Em alguns estudos foi utilizado a glicina (aminoácido), em grandes doses para tratar os sintomas negativos, resultando numa pequena melhora, mas significativa em alguns pacientes e de poucos efeitos colaterais. Noutro estudo, a glicina adicionada a um regime de drogas antipsicóticas, os pacientes manifestaram suas emoções como interiores e o reconhecimento de perdas reais. Em tais casos a psicoterapia é certamente um apoio essencial, sendo úteis outros tratamentos.
Tratamentos com Eletroconvulsivos (ECT) (Eletroconvulsivoterapia).
Este tratamento, usualmente denomiado Eletrochoque, recebeu má impressão desde que foi introduzido nos anos de 1940. Entretanto técnicas refinadas recentes ressuscitaram o seu uso, particularmente para depressão grave. Não foi encontrado nos estudos de mapeamento cerebral por Imagem indícios de que as técnicas atuais de ECT causem danos à estrutura do cérebro e alguns médicos sentem-se mais seguros do que com as terapias com drogas. Estudos num grupo pequeno de adolescentes com esquizofrenia e outras desordens, acharam ser útil o ECT.
Terapia Psicosocial (Psicanálise e Psicologia).
Sabe-se atualmente que esta terapia Psicosocial é a base física para a esquizofrenia, não mais recomendada como um tratamento alternativo para as drogas. Um estudo informou que os pacientes mais maleáveis à administração das drogas, são os que se encontram em terapia (psicológica ou psicosocial) pelo menos durante quinze minutos por mês. A maioria dos especialistas acreditam que um programa integrado oferecendo tanto médico quanto tratamento psicológico ao paciente e apoio à família do paciente ou outro “caregivers” (profissionais ofertadores de atenção – TO – Terapeuta Ocupacional), é importante para a melhora a longo prazo dos pacientes com esquizofrenia. A técnica clássica psicanalítica, que descobre e analisa acontecimentos da infância, o uso de métodos terapêuticos cognitivos comportamentais, mostram uma particular promessa de ajuda aos pacientes. Comumente usada para a depressão, este tratamento clássico psicanalítico tende a fortalecer a capacidade do paciente em normalizar os pensamentos utilizando exercícios mentais e auto-conhecimento. Pacientes que combinaram terapia cognitiva com cuidados de rotina (medicamentos) informaram quase oito vezes mais as chances de melhora comparados aos que somente utilizam cuidados de rotina. A terapia cognitiva ensina aos pacientes a mudarem os seus padrões comportamentais de pensamentos negativos ajudando-os com técnicas para resolver seus problemas e outras estratégias para reduzir os riscos de reincidência dos surtos. Um método é o retraimento, em que o paciente compensa com suas habilidades básicas de vida , o seu dano mental. Os pacientes são treinados nas habilidades sociais, tais como boa higiene, cozinhar, viajar, melhorar os pensamentos e aprendem técnicas para alcançar uma qualidade básica de vida. A análise também deve incluir métodos para a redução de tensão, intervir para manter a conformidade da terapia com drogas e apoio emotivo geral.

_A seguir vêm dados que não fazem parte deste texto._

-- ===== PORT B =====
def decompress_canonical_dict_alt (compress_lengths : List Int) (sorted_symbols : List String) : List (String × String) :=
  -- pass 1: first integer code of each bit length
  let first_codes :=
    (compress_lengths.foldl
      (fun (st : List Int × Int) n =>
        (st.1 ++ [st.2], (st.2 + (if n > 0 then n else 0)) <<< (1 : Nat)))
      ([], 0)).1
  -- pass 2: walk one symbol index through sorted_symbols
  let res :=
    (PySem.List.enumerate compress_lengths).foldl
      (fun (st : PySem.Dict String String × Int) p =>
        if p.2 > 0 then
          (PySem.List.pyRange 0 p.2 1).foldl
            (fun (t : PySem.Dict String String × Int) j =>
              (t.1.insert (pyZeroPadBin (p.1 + 1).toNat (PySem.List.pyGetD first_codes p.1 0 + j))
                 (PySem.List.pyGetD sorted_symbols t.2 ""), t.2 + 1))
            st
        else st)
      (PySem.Dict.empty, 0)
  res.1.items

-- ===== PRECONDITION & SPEC =====
-- Pre_ excludes exactly the inputs on which Python A raises IndexError (more coded symbols
-- demanded by compress_lengths than sorted_symbols contains); B raises there too.
def Pre_decompress_canonical_dict (compress_lengths : List Int) (sorted_symbols : List String) : Prop :=
  (compress_lengths.map (fun n => if n > 0 then n else 0)).sum ≤ (sorted_symbols.length : Int)
instance (compress_lengths : List Int) (sorted_symbols : List String) : Decidable (Pre_decompress_canonical_dict compress_lengths sorted_symbols) := by unfold Pre_decompress_canonical_dict; infer_instance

A família e estruturas de apoio externa.
Apoio familiar. Em qualquer tratamento de desordem mental, é insensato ver o paciente como se ele não existisse. As pessoas próximas do paciente exercem grande influência no curso de uma doença ignorada. É profundamente doloroso para alguém lidar com um ente amado cujo comportamento não é determinado pela resposta saudável imediata ao mundo real, mas por um mecanismo interno misterioso para o qual foi desviado. Não obstante, menos que 10% das famílias de pacientes com esquizofrenia recebem apoio e educação, mesmo sendo mostrado por muitos estudos os benefícios de tais programas para ambos, paciente e familiares pela estatística de 7% da redução dos sintomas negativos, menor depressão e melhor funcionamento mental. A glicina está disponível nas farmácias, mas entre 60 e 120 pílulas teriam que ser tomadas diariamente para combinar a força da glicina, estando então atualmente em julgamento se deve ou não ser administrada. Os médicos não recomendam o uso da glicina comprada para este propósito e mais pesquisas seguem, por enquanto. De acordo com os resultados de um estudo recente, o consumo de ômega-3 ácidos gordurosos encontrados em óleos de peixe, foi associado à melhora nos pacientes com esquizofrenia.
LEMBRE-SE: NÃO TOME OU ADMINISTRE QUALQUER MEDICAMENTO, POR MAIS SIMPLES QUE SEJA, SEM A ORIENTAÇÃO DE SEU MÉDICO!